Schließlich wuchs das Interesse und Inseltätowierer begannen zu experimentieren, indem sie Inseldesigns miteinander mischten, um zeitgenössische Tätowierungen im polynesischen Stil zu schaffen. Die Modeerscheinung ist weltweit gewachsen und das Tätowieren im polynesischen Stil hat sich zu einem Genre der Tattoo-Community entwickelt.
Im Jahr 2010 wurde Suʻa Suluʻape ʻAisea nach Tonga eingeladen, um auf einer jährlichen Kunstkonvention Tatatau zu demonstrieren.
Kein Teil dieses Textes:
-- pv_equiv track=rewrite | github.com/blaq-swan/dsa-in-python | python-primer/solutions/rev.py | reversing_sequence
-- ===== SOURCE A (Python) =====
-- def reversing_sequence(my_list):
--     rev_list = []
--     for i in range(len(my_list)):
--         for j in range(i + 1, len(my_list)):
--             my_list[i], my_list[j] = my_list[j], my_list[i]
--             x = (my_list[i], my_list[j])
--             rev_list.append(x)
--     return rev_list
-- ===== SOURCE B (Python) =====
-- def reversing_sequence(my_list):
--     # A's swap tuples are just consecutive pairs of the ORIGINAL list; its nested
--     # swaps net to a full in-place reversal, which we reproduce with .reverse().
--     orig = list(my_list)
--     n = len(orig)
--     rev_list = [(orig[k], orig[k - 1]) for i in range(n) for k in range(1, n - i)]
--     my_list.reverse()
--     return rev_list
-- ===== Notes on version B (the rewrite author's own statement) =====
-- stated objective: simpler
-- what changed: B builds the tuple list directly as consecutive pairs of the original list via a comprehension (no element swapping at all) and reproduces A's in-place mutation with a single my_list.reverse(); A performs O(n^2) pairwise swaps and reads the mutated list.
import Mathlib
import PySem

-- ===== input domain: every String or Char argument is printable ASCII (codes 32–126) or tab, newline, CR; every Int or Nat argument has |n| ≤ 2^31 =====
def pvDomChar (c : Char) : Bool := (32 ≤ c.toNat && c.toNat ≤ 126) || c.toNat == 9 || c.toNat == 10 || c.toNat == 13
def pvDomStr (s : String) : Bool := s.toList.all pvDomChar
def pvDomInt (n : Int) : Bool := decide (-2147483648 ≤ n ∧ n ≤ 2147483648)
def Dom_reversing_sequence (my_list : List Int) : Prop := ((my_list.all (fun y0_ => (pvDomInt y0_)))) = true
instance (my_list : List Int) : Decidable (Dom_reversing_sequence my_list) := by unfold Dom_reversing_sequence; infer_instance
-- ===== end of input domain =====

-- B builds the tuple list directly from the original values (no swapping) and reverses the
-- list once; both Pythons mutate my_list identically (full reversal) — the equivalence
-- proved here is about the RETURN value only.

-- ===== PORT A =====
-- one inner-loop body of A: swap my_list[i], my_list[j]; append (my_list[i], my_list[j])
def swapStep (i : Int) (st : List Int × List (Int × Int)) (j : Int) : List Int × List (Int × Int) :=
  let vi := PySem.List.pyGetD st.1 i 0
  let vj := PySem.List.pyGetD st.1 j 0
  let L2 := PySem.List.pySetD (PySem.List.pySetD st.1 i vj) j vi
  (L2, st.2 ++ [(PySem.List.pyGetD L2 i 0, PySem.List.pyGetD L2 j 0)])

def reversing_sequence (my_list : List Int) : List (Int × Int) :=
  ((PySem.List.pyRange 0 (my_list.length : Int) 1).foldl
    (fun st i => (PySem.List.pyRange (i + 1) (my_list.length : Int) 1).foldl (swapStep i) st)
    (my_list, [])).2

-- ===== PORT B =====
def reversing_sequence_alt (my_list : List Int) : List (Int × Int) :=
  (PySem.List.pyRange 0 (my_list.length : Int) 1).flatMap (fun i =>
    (PySem.List.pyRange 1 ((my_list.length : Int) - i) 1).map (fun k =>
      (PySem.List.pyGetD my_list k 0, PySem.List.pyGetD my_list (k - 1) 0)))

-- ===== PRECONDITION & SPEC =====
def Spec_reversing_sequence (my_list : List Int) (out : List (Int × Int)) : Prop := out = reversing_sequence_alt my_list
instance (my_list : List Int) (out : List (Int × Int)) : Decidable (Spec_reversing_sequence my_list out) := by unfold Spec_reversing_sequence; infer_instance

-- ===== CLAIM (what is proved, stated in full; the proofs are below) =====
def Claim_equal_reversing_sequence : Prop := ∀ (my_list : List Int), Dom_reversing_sequence my_list → Spec_reversing_sequence my_list (reversing_sequence my_list)

-- ===== LEMMAS AND PROOFS =====

-- consecutive pairs (xs[k], xs[k-1]) of a list
def adj : List Int → List (Int × Int)
  | x :: y :: r => (y, x) :: adj (y :: r)
  | _ => []

-- concatenated stage outputs: adj (o.take m) ++ adj (o.take (m-1)) ++ … ++ adj (o.take 1)
def stagesDown (o : List Int) : Nat → List (Int × Int)
  | 0 => []
  | m + 1 => adj (o.take (m + 1)) ++ stagesDown o m

lemma adj_snoc (xs : List Int) (y d : Int) (h : xs ≠ []) :
    adj (xs ++ [y]) = adj xs ++ [(y, xs.getLastD d)] := by
  induction xs with
  | nil => simp at h
  | cons x xs ih =>
    cases xs with
    | nil => simp [adj]
    | cons x2 r => simpa [adj] using ih (by simp)

lemma getLastD_take (t : List Int) (m : Nat) (c : Int) (h : m ≤ t.length) :
    (t.take m).getLastD c = (c :: t)[m]'(by simp; omega) := by
  induction m generalizing c t with
  | zero => simp
  | succ m ih =>
    cases t with
    | nil => simp at h
    | cons x t' =>
      rw [List.take_succ_cons, List.getLastD_cons]
      simpa using ih t' x (by simpa using h)

-- A's inner loop rotates the tail and appends the consecutive pairs of (c :: B)
lemma inner_loop (i : Nat) (B A : List Int) (acc : List (Int × Int)) (c : Int)
    (hi : i < A.length) (hc : A[i]'hi = c) :
    ((PySem.List.pyRange (A.length : Int) ((A.length : Int) + (B.length : Int)) 1).foldl
      (swapStep (i : Int)) (A ++ B, acc))
    = (A.set i (B.getLastD c) ++ (c :: B).dropLast, acc ++ adj (c :: B)) := by
  induction B generalizing A acc c with
  | nil =>
    rw [show ((A.length : Int) + ((List.nil : List Int).length : Int)) = (A.length : Int) by simp]
    simp [adj, ← hc, List.set_getElem_self]
  | cons b B' ih =>
    have hlt : (A.length : Int) < (A.length : Int) + ((b :: B').length : Int) := by
      have : ((b :: B').length : Int) = (B'.length : Int) + 1 := by simp
      omega
    rw [PySem.List.pyRange_one_cons hlt, List.foldl_cons]
    have g1 : PySem.List.pyGetD (A ++ b :: B') ((i : Nat) : Int) 0 = c := by
      rw [PySem.List.pyGetD_natCast]
      simp [List.getD, List.getElem?_append_left hi, List.getElem?_eq_getElem hi, hc]
    have g2 : PySem.List.pyGetD (A ++ b :: B') ((A.length : Nat) : Int) 0 = b := by
      rw [PySem.List.pyGetD_natCast]
      simp [List.getD]
    have hstep : swapStep (i : Int) (A ++ b :: B', acc) (A.length : Int)
        = ((A.set i b ++ [c]) ++ B', acc ++ [(b, c)]) := by
      simp only [swapStep, g1, g2, PySem.List.pySetD_natCast]
      rw [List.set_append, if_pos hi, List.set_append,
        if_neg (by simp : ¬ (A.length < (A.set i b).length))]
      simp only [List.length_set, Nat.sub_self, List.set_cons_zero]
      have r1 : PySem.List.pyGetD (A.set i b ++ c :: B') ((i : Nat) : Int) 0 = b := by
        rw [PySem.List.pyGetD_natCast]
        have hi2 : i < (A.set i b).length := by simpa using hi
        simp [List.getD, List.getElem?_append_left hi2, List.getElem?_eq_getElem hi2]
      have r2 : PySem.List.pyGetD (A.set i b ++ c :: B') ((A.length : Nat) : Int) 0 = c := by
        rw [PySem.List.pyGetD_natCast]
        simp [List.getD]
      rw [r1, r2]
      simp
    rw [hstep]
    have hi' : i < (A.set i b ++ [c]).length := by simp; omega
    have hc' : (A.set i b ++ [c])[i]'hi' = b := by
      rw [List.getElem_append_left (by simpa using hi)]
      exact List.getElem_set_self _
    have hrange : (PySem.List.pyRange ((A.length : Int) + 1)
          ((A.length : Int) + ((b :: B').length : Int)) 1)
        = PySem.List.pyRange (((A.set i b ++ [c]).length : Int))
          (((A.set i b ++ [c]).length : Int) + ((B'.length : Nat) : Int)) 1 := by
      congr 1 <;> simp <;> ring
    rw [hrange, ih (A.set i b ++ [c]) (acc ++ [(b, c)]) b hi' hc']
    refine congrArg₂ Prod.mk ?_ ?_
    · rw [List.set_append, if_pos (by simpa using hi), List.set_set]
      simp [List.getLast?_cons]
    · simp [adj]

lemma dropLast_cons_take (c : Int) (t : List Int) (m : Nat) (h : m ≤ t.length) :
    (c :: t.take m).dropLast = (c :: t).take m := by
  induction m generalizing c t with
  | zero => simp
  | succ m ih =>
    cases t with
    | nil => simp at h
    | cons x t' =>
      rw [List.take_succ_cons, List.dropLast_cons₂, ih x t' (by simpa using h)]
      simp

-- A's outer loop: invariant after all but m stages
lemma outer_loop (o : List Int) : ∀ (m : Nat) (acc : List (Int × Int)), m ≤ o.length →
    ((PySem.List.pyRange ((o.length - m : Nat) : Int) (o.length : Int) 1).foldl
      (fun st i => (PySem.List.pyRange (i + 1) (o.length : Int) 1).foldl (swapStep i) st)
      ((o.drop m).reverse ++ o.take m, acc))
    = (o.reverse, acc ++ stagesDown o m) := by
  intro m
  induction m with
  | zero =>
    intro acc _
    simp [stagesDown]
  | succ m ih =>
    intro acc hm
    cases o with
    | nil => simp at hm
    | cons c t =>
      have hmt : m ≤ t.length := by simpa using hm
      simp only [List.length_cons, Nat.succ_sub_succ, List.drop_succ_cons, List.take_succ_cons] at ih ⊢
      have hlt : ((t.length - m : Nat) : Int) < ((t.length + 1 : Nat) : Int) := by
        push_cast; omega
      rw [PySem.List.pyRange_one_cons hlt]
      simp only [List.foldl_cons]
      have hi : t.length - m < ((t.drop m).reverse ++ [c]).length := by simp
      have hc : (((t.drop m).reverse ++ [c]))[t.length - m]'hi = c := by
        rw [List.getElem_append_right (by simp)]
        simp
      have e1 : ((t.length - m : Nat) : Int) + 1 = ((((t.drop m).reverse ++ [c]).length : Nat) : Int) := by
        simp
      have e2 : ((t.length + 1 : Nat) : Int)
          = ((((t.drop m).reverse ++ [c]).length : Nat) : Int) + (((t.take m).length : Nat) : Int) := by
        simp
        omega
      have hm1 : m < (c :: t).length := by simp; omega
      have hgl : (t.take m).getLastD c = (c :: t)[m]'hm1 := getLastD_take t m c hmt
      have hinner : List.foldl (swapStep ((t.length - m : Nat) : Int))
            ((t.drop m).reverse ++ c :: t.take m, acc)
            (PySem.List.pyRange (((t.length - m : Nat) : Int) + 1) ((t.length + 1 : Nat) : Int) 1)
          = (((c :: t).drop m).reverse ++ (c :: t).take m, acc ++ adj (c :: t.take m)) := by
        rw [e1, e2, show (t.drop m).reverse ++ c :: t.take m
              = ((t.drop m).reverse ++ [c]) ++ t.take m by simp,
          inner_loop (t.length - m) (t.take m) ((t.drop m).reverse ++ [c]) acc c hi hc]
        refine congrArg₂ Prod.mk ?_ rfl
        rw [List.set_append, if_neg (by simp), dropLast_cons_take c t m hmt, hgl,
          List.drop_eq_getElem_cons hm1]
        simp
      rw [hinner]
      have e3 : ((t.length - m : Nat) : Int) + 1 = ((t.length + 1 - m : Nat) : Int) := by
        omega
      rw [e3, ih (acc ++ adj (c :: t.take m)) (by omega)]
      simp [stagesDown]

-- B's inner comprehension is adj of a prefix
lemma map_range_adj (o : List Int) (m : Nat) (hm : m ≤ o.length) :
    (PySem.List.pyRange 1 (m : Int) 1).map (fun k =>
      (PySem.List.pyGetD o k 0, PySem.List.pyGetD o (k - 1) 0)) = adj (o.take m) := by
  induction m with
  | zero => simp [adj]
  | succ m ih =>
    rcases Nat.eq_zero_or_pos m with h0 | hpos
    · subst h0
      have h1 : PySem.List.pyRange 1 ((1 : Nat) : Int) 1 = [] := by
        simp
      rw [h1]
      cases o with
      | nil => simp [adj]
      | cons x t => simp [adj]
    · obtain ⟨k, rfl⟩ : ∃ k, m = k + 1 := ⟨m - 1, by omega⟩
      have hml : k + 1 < o.length := by omega
      have hsr : PySem.List.pyRange 1 (((k + 1 + 1 : Nat) : Int)) 1
          = PySem.List.pyRange 1 ((k + 1 : Nat) : Int) 1 ++ [((k + 1 : Nat) : Int)] := by
        rw [show (((k + 1 + 1 : Nat) : Int)) = ((k + 1 : Nat) : Int) + 1 by push_cast; ring]
        exact PySem.List.pyRange_one_succ_right (by exact_mod_cast Nat.one_le_iff_ne_zero.mpr (by omega))
      rw [hsr, List.map_append, ih (by omega)]
      have htk : o.take (k + 1 + 1) = o.take (k + 1) ++ [o[k + 1]'hml] := by
        rw [List.take_add_one, List.getElem?_eq_getElem hml]
        rfl
      rw [htk, adj_snoc (o.take (k + 1)) _ 0 (by simp [List.ne_nil_iff_length_pos]; omega)]
      congr 1
      have p1 : PySem.List.pyGetD o (((k + 1 : Nat)) : Int) 0 = o[k + 1]'hml := by
        rw [PySem.List.pyGetD_natCast]
        simp [List.getD, List.getElem?_eq_getElem hml]
      have p2 : PySem.List.pyGetD o ((((k + 1 : Nat)) : Int) - 1) 0 = (o.take (k + 1)).getLastD 0 := by
        rw [show (((k + 1 : Nat) : Int)) - 1 = ((k : Nat) : Int) by push_cast; ring,
          PySem.List.pyGetD_natCast, getLastD_take o (k + 1) 0 (by omega)]
        simp [List.getD, List.getElem?_eq_getElem (show k < o.length by omega)]
      simp only [List.map_cons, List.map_nil, p1, p2]

lemma alt_loop (o : List Int) : ∀ (m : Nat), m ≤ o.length →
    (PySem.List.pyRange ((o.length - m : Nat) : Int) (o.length : Int) 1).flatMap (fun i =>
      (PySem.List.pyRange 1 ((o.length : Int) - i) 1).map (fun k =>
        (PySem.List.pyGetD o k 0, PySem.List.pyGetD o (k - 1) 0))) = stagesDown o m := by
  intro m
  induction m with
  | zero => simp [stagesDown]
  | succ m ih =>
    intro hm
    have hlt : ((o.length - (m + 1) : Nat) : Int) < (o.length : Int) := by omega
    rw [PySem.List.pyRange_one_cons hlt, List.flatMap_cons]
    have e1 : (o.length : Int) - ((o.length - (m + 1) : Nat) : Int) = ((m + 1 : Nat) : Int) := by
      omega
    rw [e1, map_range_adj o (m + 1) hm]
    have e2 : ((o.length - (m + 1) : Nat) : Int) + 1 = ((o.length - m : Nat) : Int) := by
      omega
    rw [e2, ih (by omega)]
    simp [stagesDown]

lemma a_eq (o : List Int) : reversing_sequence o = stagesDown o o.length := by
  unfold reversing_sequence
  have h := outer_loop o o.length [] le_rfl
  rw [show ((o.length - o.length : Nat) : Int) = 0 by omega,
    show (o.drop o.length).reverse ++ o.take o.length = o by simp] at h
  rw [h]
  simp

lemma b_eq (o : List Int) : reversing_sequence_alt o = stagesDown o o.length := by
  unfold reversing_sequence_alt
  have h := alt_loop o o.length le_rfl
  rw [show ((o.length - o.length : Nat) : Int) = 0 by omega] at h
  exact h

-- ===== VERDICT (by name: the statement is the Claim_ definition above) =====
theorem reversing_sequence_spec : Claim_equal_reversing_sequence := by
  intro o _
  unfold Spec_reversing_sequence
  rw [a_eq, b_eq]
Während seines Besuchs tätowierte ʻAisea mehrere Personen mit traditionellen Werkzeugen und erhielt die Gelegenheit, Mitglieder der königlichen Familie zu tätowieren. Diese Gelegenheit war für uns Tätowierer von großer Bedeutung, da dies das erste Mal war, dass in Tonga seit dem 19. Jahrhundert traditionelle Tätowierungen durchgeführt wurden.
ʻIsea hat zum Ausdruck gebracht, dass sein letztendliches Ziel darin bestand, das traditionelle Tätowieren in Tonga durch die Institutionalisierung der Praxis in der dörflichen Umgebung zu etablieren. Vor 10 Jahren wäre dies für die meisten Tonganer undenkbar und unmöglich gewesen. Doch seit dem Wiederaufleben haben die Tonganer die alte Praxis des Tatatau in Tonga akzeptiert.
Heute besteht ein großes Interesse an den traditionellen Tätowierungspraktiken in Tonga, und mehrere andere tonganische Tätowierer, darunter auch ich, haben begonnen, mit den traditionellen Werkzeugen zu lernen. Die Werkzeuge wurden wie in der traditionellen Zeit aus Knochen und Schildkrötenpanzer gefertigt. Die Markierungen wurden dank Suʻa Suluʻape Alaivaʻas Wissen über traditionelles Tätowieren umrissen und neu belebt. Mehrere Tonganer, die ein tiefgreifendes Interesse zeigen, haben auch zusammengearbeitet, um das Wissen zu verbreiten und die Wiederbelebung in den Bereichen Gesang, Poesie, Literatur und Zeremonie voranzutreiben.
Die Entwicklung des Tatatau und sein Wiederaufleben haben sich auch dahingehend entwickelt, dass sie für die Tonganer eine tiefere spirituelle und kulturelle Bedeutung haben. Die wiederbelebte Tradition ist zu einem Vaka oder Vehikel geworden, um die Vergangenheit wiederzubeleben. Personen, die die Zeichen tragen, erinnern die Tonganer daran, dass sie in der sich schnell verändernden Welt an ihren kulturellen Traditionen festhalten. Ta Vaka wurde als die Reise zur Vollendung des traditionellen tonganischen Tatatau angenommen. So wie der Vaka einst Tonganer zu weit entfernten Zielen trug und als Medium für Erkundungen der Männlichkeit diente, symbolisiert das Tragen eines traditionellen Ta Vaka diese alte Reise von der Vergangenheit in die Gegenwart.